Las dificultades de orden material –y también simbólico– en muchas ocasiones hacen a las mujeres desistir de la denuncia, o regresar a las viviendas aun cuando se encuentra pendiente el dictado de una resolución judicial (ELA, 2012/1: 33). El Comité para la Eliminación de la Discriminación contra la Mujer, en su Recomendación General nº 19, advierte este problema, en particular, refiere a la falta de independencia económica y cómo esta obliga a muchas mujeres a mantenerse en relaciones violentas (19).
Sin embargo, de los casos analizados surge que los magistrados, lejos de tomar esta circunstancia como una limitación para entender de manera adecuada la actuación de las víctimas, la utilizan en su contra. De este modo, pudieron haberse preguntado sobre los posibles cursos de acción efectivamente disponibles. Las consideraciones en este sentido requieren de una especial empatía –principio esencial de la ética del cuidado ya analizada– pues de ese modo es posible pensar en las percepciones que las propias víctimas pueden tener sobre sus posibilidades reales de alejarse del contexto y los vínculos de violencia en los que se encuentran inmersas.
La Comisión sobre Temáticas de Género de la DGN (2016: 15) destaca que la maternidad de las mujeres que sufren violencia de género y las responsabilidades de cuidado, son datos relevantes que determinan en gran parte tanto la decisión de denunciar como la de no hacerlo (20). En este sentido, expresa que “[c]ontar con redes de contención y apoyo favorece la posibilidad de sostener las denuncias y los procesos. De nuestras asistidas, el 75 % manifestó contar con apoyo, compuesto principalmente de familiares y amigos/as. Por otra parte, en el 69 % de los casos es la propia consultante el principal sostén económico suyo y de su hogar. Estos datos confirman la idea de que quienes cuentan con sostén social o familiar y con algún acceso a recursos económicos se encuentran en mejores condiciones para denunciar la violencia padecida y afrontar un proceso judicial. También, indica que quienes no cuentan con recursos económicos y redes de apoyo tienen menores posibilidades de intentar salir de relaciones violentas…” (DGN, 2016: 16).

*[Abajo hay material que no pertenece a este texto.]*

-- pv_equiv track=rewrite | github.com/sidneijp/u-monopoly | web/src/main/utils/env_parsers.py | remove_closing_quotes
-- ===== SOURCE A (Python) =====
-- def remove_closing_quotes(quoted_string: str) -> str:
--     def has_closing_quotes(quoted_string):
--         _quotes = ['"', "'"]
--         does_starts = any(quoted_string.startswith(quote) for quote in _quotes)
--         does_ends = any(quoted_string.endswith(quote) for quote in _quotes)
--         return does_starts or does_ends
--
--     while has_closing_quotes(quoted_string):
--         quoted_string = quoted_string.strip('"').strip("'")
--     return quoted_string
-- ===== SOURCE B (Python) =====
-- def remove_closing_quotes(quoted_string: str) -> str:
--     return quoted_string.strip("\"'")
-- ===== Notes on version B (the rewrite author's own statement) =====
-- stated objective: simpler
-- what changed: Replaces the fixpoint loop that repeatedly strips double quotes and then single quotes until no quote remains at either end with a single strip call over the combined two-character class, which removes the same maximal boundary quote runs in one pass.
import Mathlib
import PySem

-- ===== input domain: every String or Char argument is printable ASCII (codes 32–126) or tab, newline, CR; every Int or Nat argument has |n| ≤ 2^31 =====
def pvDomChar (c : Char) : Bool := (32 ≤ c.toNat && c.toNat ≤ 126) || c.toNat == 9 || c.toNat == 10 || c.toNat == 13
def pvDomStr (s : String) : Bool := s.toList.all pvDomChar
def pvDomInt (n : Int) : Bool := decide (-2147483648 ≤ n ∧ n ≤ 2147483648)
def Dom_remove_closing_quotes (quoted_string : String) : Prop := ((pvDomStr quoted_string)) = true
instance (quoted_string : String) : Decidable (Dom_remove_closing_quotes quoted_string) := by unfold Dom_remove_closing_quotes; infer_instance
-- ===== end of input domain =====

-- B replaces A's fixpoint quote-peeling loop with a single strip over the combined
-- character class "\"'" (objective: simpler); proved equal on all strings.


-- ===== PORT A =====
-- inner helper has_closing_quotes, transliterated
def pvHasClosingQuotes (quoted_string : List Char) : Bool :=
  let _quotes : List Char := ['"', '\'']
  let does_starts := _quotes.any (fun quote => PySem.Chars.startswith quoted_string [quote])
  let does_ends := _quotes.any (fun quote => PySem.Chars.endswith quoted_string [quote])
  does_starts || does_ends

-- termination lemmas for the while-loop (cited by decreasing_by)
theorem pv_stripChars_eq (s chars : List Char) :
    PySem.Chars.stripChars s chars =
      List.rdropWhile (fun c => chars.contains c) (List.dropWhile (fun c => chars.contains c) s) := by
  simp [PySem.Chars.stripChars, List.rdropWhile]

theorem pv_len_rdrop_le (p : Char → Bool) (l : List Char) :
    (List.rdropWhile p l).length ≤ l.length := by
  simpa [List.rdropWhile] using List.length_dropWhile_le p l.reverse

theorem pv_len_strip_le (s chars : List Char) :
    (PySem.Chars.stripChars s chars).length ≤ s.length := by
  rw [pv_stripChars_eq]
  exact le_trans (pv_len_rdrop_le _ _) (List.length_dropWhile_le _ s)

theorem pv_strip_infix (s chars : List Char) : PySem.Chars.stripChars s chars <:+: s := by
  rw [pv_stripChars_eq]
  exact ((List.rdropWhile_prefix _ _).isInfix).trans ((List.dropWhile_suffix _).isInfix)

theorem pv_rdrop_last_lt (p : Char → Bool) (l : List Char) (c : Char)
    (h : l.getLast? = some c) (hp : p c = true) :
    (List.rdropWhile p l).length < l.length := by
  have hh : l.reverse.head? = some c := by rw [List.head?_reverse]; exact h
  obtain ⟨t, ht⟩ := List.head?_eq_some_iff.mp hh
  have hlen : l.length = t.length + 1 := by
    have := congrArg List.length ht; simpa using this
  rw [List.rdropWhile, ht, List.dropWhile_cons_of_pos hp, List.length_reverse, hlen]
  exact Nat.lt_succ_of_le (List.length_dropWhile_le p t)

theorem pv_strip_head_lt (chars : List Char) (c : Char) (t : List Char)
    (h : chars.contains c = true) :
    (PySem.Chars.stripChars (c :: t) chars).length < (c :: t).length := by
  rw [pv_stripChars_eq]
  refine lt_of_le_of_lt (pv_len_rdrop_le _ _) ?_
  rw [List.dropWhile_cons_of_pos h]
  exact Nat.lt_succ_of_le (List.length_dropWhile_le _ t)

theorem pv_strip_last_lt (chars l : List Char) (c : Char)
    (hl : l.getLast? = some c) (h : chars.contains c = true) :
    (PySem.Chars.stripChars l chars).length < l.length := by
  rw [pv_stripChars_eq]
  set d := List.dropWhile (fun x => chars.contains x) l with hd
  by_cases hnil : d = []
  · rw [hnil]
    have : l ≠ [] := by intro h0; rw [h0] at hl; simp at hl
    simpa [List.rdropWhile] using List.length_pos_of_ne_nil this
  · obtain ⟨pre, hpre⟩ := List.dropWhile_suffix (l := l) (fun x => chars.contains x)
    have hdl : d.getLast? = some c := by
      rw [← hl, ← hpre]
      exact (List.getLast?_append_of_ne_nil pre hnil).symm
    refine lt_of_lt_of_le (pv_rdrop_last_lt _ d c hdl h) ?_
    rw [hd]; exact List.length_dropWhile_le _ l

theorem pvHas_iff (cs : List Char) :
    pvHasClosingQuotes cs = true ↔
      (['"'] <+: cs ∨ ['\''] <+: cs ∨ ['"'] <:+ cs ∨ ['\''] <:+ cs) := by
  simp [pvHasClosingQuotes, PySem.Chars.startswith_iff, PySem.Chars.endswith_iff, or_assoc]

theorem pvStrip2_lt (s : List Char) (h : pvHasClosingQuotes s = true) :
    (PySem.Chars.stripChars (PySem.Chars.stripChars s ['"']) ['\'']).length < s.length := by
  have key := (pvHas_iff s).mp h
  have hle1 : (PySem.Chars.stripChars s ['"']).length ≤ s.length := pv_len_strip_le s _
  -- helper: if the first strip is already strictly shorter, we are done
  have done1 : (PySem.Chars.stripChars s ['"']).length < s.length →
      (PySem.Chars.stripChars (PySem.Chars.stripChars s ['"']) ['\'']).length < s.length :=
    fun hlt => lt_of_le_of_lt (pv_len_strip_le _ _) hlt
  -- otherwise the first strip is the identity
  have eq1 : (PySem.Chars.stripChars s ['"']).length = s.length →
      PySem.Chars.stripChars s ['"'] = s := fun he =>
    ((pv_strip_infix s ['"']).sublist).eq_of_length he
  rcases key with hpre | hpre | hsuf | hsuf
  · obtain ⟨t, ht⟩ := hpre
    subst ht
    exact done1 (pv_strip_head_lt _ _ _ (by decide))
  · rcases lt_or_eq_of_le hle1 with hlt | he
    · exact done1 hlt
    · obtain ⟨t, ht⟩ := hpre
      rw [eq1 he, ← ht]
      exact pv_strip_head_lt _ _ _ (by decide)
  · obtain ⟨pre, hpre'⟩ := hsuf
    have hlast : s.getLast? = some '"' := by rw [← hpre']; simp
    exact done1 (pv_strip_last_lt _ _ _ hlast (by decide))
  · rcases lt_or_eq_of_le hle1 with hlt | he
    · exact done1 hlt
    · obtain ⟨pre, hpre'⟩ := hsuf
      have hlast : s.getLast? = some '\'' := by rw [← hpre']; simp
      rw [eq1 he]
      exact pv_strip_last_lt _ _ _ hlast (by decide)

-- while has_closing_quotes(quoted_string): quoted_string = quoted_string.strip('"').strip("'")
def pvStripLoop (quoted_string : List Char) : List Char :=
  if h : pvHasClosingQuotes quoted_string = true then
    pvStripLoop (PySem.Chars.stripChars (PySem.Chars.stripChars quoted_string ['"']) ['\''])
  else quoted_string
termination_by quoted_string.length
decreasing_by exact pvStrip2_lt quoted_string h

def remove_closing_quotes (quoted_string : String) : String :=
  String.ofList (pvStripLoop quoted_string.toList)

-- ===== PORT B =====
def remove_closing_quotes_alt (quoted_string : String) : String :=
  PySem.Str.stripChars quoted_string "\"'"

-- ===== PRECONDITION & SPEC =====
def Spec_remove_closing_quotes (quoted_string : String) (out : String) : Prop := out = remove_closing_quotes_alt quoted_string
instance (quoted_string : String) (out : String) : Decidable (Spec_remove_closing_quotes quoted_string out) := by unfold Spec_remove_closing_quotes; infer_instance

-- ===== CLAIM (what is proved, stated in full; the proofs are below) =====
def Claim_equal_remove_closing_quotes : Prop := ∀ (quoted_string : String), Dom_remove_closing_quotes quoted_string → Spec_remove_closing_quotes quoted_string (remove_closing_quotes quoted_string)

-- ===== LEMMAS AND PROOFS =====

theorem pv_head_prefix (cs : List Char) (hl : 0 < cs.length) : [cs[0]] <+: cs := by
  cases cs with
  | nil => simp at hl
  | cons a t => exact ⟨t, rfl⟩

-- dropping a p-run then a q-run from the front, p ⊆ q, is dropping the q-run
theorem pv_drop_drop (p q : Char → Bool) (hpq : ∀ c, p c = true → q c = true) (l : List Char) :
    List.dropWhile q (List.dropWhile p l) = List.dropWhile q l := by
  induction l with
  | nil => simp
  | cons c t ih =>
    by_cases h : p c = true
    · rw [List.dropWhile_cons_of_pos h, ih, List.dropWhile_cons_of_pos (hpq c h)]
    · rw [List.dropWhile_cons_of_neg h]

theorem pv_rdrop_rdrop (p q : Char → Bool) (hpq : ∀ c, p c = true → q c = true) (l : List Char) :
    List.rdropWhile q (List.rdropWhile p l) = List.rdropWhile q l := by
  simp [List.rdropWhile, pv_drop_drop p q hpq]

-- dropping a q-run at the front and a p-run at the back commute
theorem pv_drop_rdrop_comm (p q : Char → Bool) (l : List Char) :
    List.dropWhile q (List.rdropWhile p l) = List.rdropWhile p (List.dropWhile q l) := by
  induction l using List.reverseRecOn with
  | nil => simp
  | append_singleton xs x ih =>
    by_cases hp : p x = true
    · rw [List.rdropWhile_concat_pos _ _ _ hp, ih, List.dropWhile_append]
      by_cases he : (List.dropWhile q xs).isEmpty = true
      · rw [if_pos he]
        rw [List.isEmpty_iff] at he
        rw [he]
        by_cases hq : q x = true
        · simp [List.dropWhile_cons_of_pos hq]
        · simp [List.dropWhile_cons_of_neg hq, List.rdropWhile, List.dropWhile_cons_of_pos hp]
      · rw [if_neg he, List.rdropWhile_concat_pos _ _ _ hp]
    · rw [List.rdropWhile_concat_neg _ _ _ hp, List.dropWhile_append]
      by_cases he : (List.dropWhile q xs).isEmpty = true
      · rw [if_pos he]
        by_cases hq : q x = true
        · simp [List.dropWhile_cons_of_pos hq]
        · simp [List.rdropWhile, List.dropWhile_cons_of_neg hp, List.dropWhile_cons_of_neg hq]
      · rw [if_neg he, List.rdropWhile_concat_neg _ _ _ hp]

-- stripping chars A then chars B, A ⊆ B, equals stripping B alone
theorem pv_strip_absorb (A B : List Char) (h : ∀ c, A.contains c = true → B.contains c = true)
    (l : List Char) :
    PySem.Chars.stripChars (PySem.Chars.stripChars l A) B = PySem.Chars.stripChars l B := by
  simp only [pv_stripChars_eq]
  rw [pv_drop_rdrop_comm, pv_rdrop_rdrop _ _ h, pv_drop_drop _ _ h]

-- when no quote sits at either end, stripping the quote class is the identity
theorem pv_strip_eq_self (cs : List Char) (h : pvHasClosingQuotes cs = false) :
    PySem.Chars.stripChars cs ['"', '\''] = cs := by
  have h' : ¬ (['"'] <+: cs ∨ ['\''] <+: cs ∨ ['"'] <:+ cs ∨ ['\''] <:+ cs) := by
    rw [← pvHas_iff]; simp [h]
  push_neg at h'
  obtain ⟨hs1, hs2, he1, he2⟩ := h'
  rw [pv_stripChars_eq]
  have h1 : List.dropWhile (fun c => (['"', '\''] : List Char).contains c) cs = cs := by
    rw [List.dropWhile_eq_self_iff]
    intro hl hp
    simp only [List.contains_cons, List.contains_nil, Bool.or_false, Bool.or_eq_true,
      beq_iff_eq] at hp
    rcases hp with hp | hp <;>
      [exact hs1 (hp ▸ pv_head_prefix cs hl); exact hs2 (hp ▸ pv_head_prefix cs hl)]
  rw [h1, List.rdropWhile_eq_self_iff]
  intro hl hp
  have hsuf : [cs.getLast hl] <:+ cs := ⟨cs.dropLast, List.dropLast_append_getLast hl⟩
  simp only [List.contains_cons, List.contains_nil, Bool.or_false, Bool.or_eq_true,
    beq_iff_eq] at hp
  rcases hp with hp | hp <;> [exact he1 (by rwa [hp] at hsuf); exact he2 (by rwa [hp] at hsuf)]

theorem pvLoop_eq (cs : List Char) : pvStripLoop cs = PySem.Chars.stripChars cs ['"', '\''] := by
  induction cs using pvStripLoop.induct with
  | case1 cs h ih =>
    rw [pvStripLoop, dif_pos h, ih,
      pv_strip_absorb ['\''] ['"', '\''] (by intro c hc; simp at hc; simp [hc]) _,
      pv_strip_absorb ['"'] ['"', '\''] (by intro c hc; simp at hc; simp [hc]) _]
  | case2 cs h =>
    rw [pvStripLoop, dif_neg h, pv_strip_eq_self cs (by simpa using h)]

-- ===== VERDICT (by name: the statement is the Claim_ definition above) =====
theorem remove_closing_quotes_spec : Claim_equal_remove_closing_quotes := by
  intro s _
  unfold Spec_remove_closing_quotes remove_closing_quotes remove_closing_quotes_alt
  rw [← String.toList_inj, String.toList_ofList, PySem.Str.toList_stripChars, pvLoop_eq]
  rfl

Al respecto, es importante tener presente que los obstáculos económicos que limitaban las opciones relacionales de las mujeres en estos casos no constituyen ejemplos aislados. Por el contario, el estudio de opinión efectuado por el Equipo Latinoamericano de Justicia y Género –ELA–, destaca que más de la mitad de las personas que viven situaciones de violencia no realizan la denuncia por temor. En la percepción de las personas entrevistadas las razones por las que consideran que las víctimas no realizaron las denuncias de violencia responden a: i) miedo o temor a la venganza (20 %); ii) miedo a quedar desamparada económicamente (12 %); iii) miedo o temor a quedar solo/a (8 %); iv) por no considerarlo grave (7 %), v) miedo a perder el trabajo (7 %); vi) por vergüenza (7 %); vii) por amenazas puntuales del agresor (5 %); viii) no confiar en las instituciones (4 %); ix) resolverlo informalmente (3 %); x) otras razones (ELA, 2012/1: 26).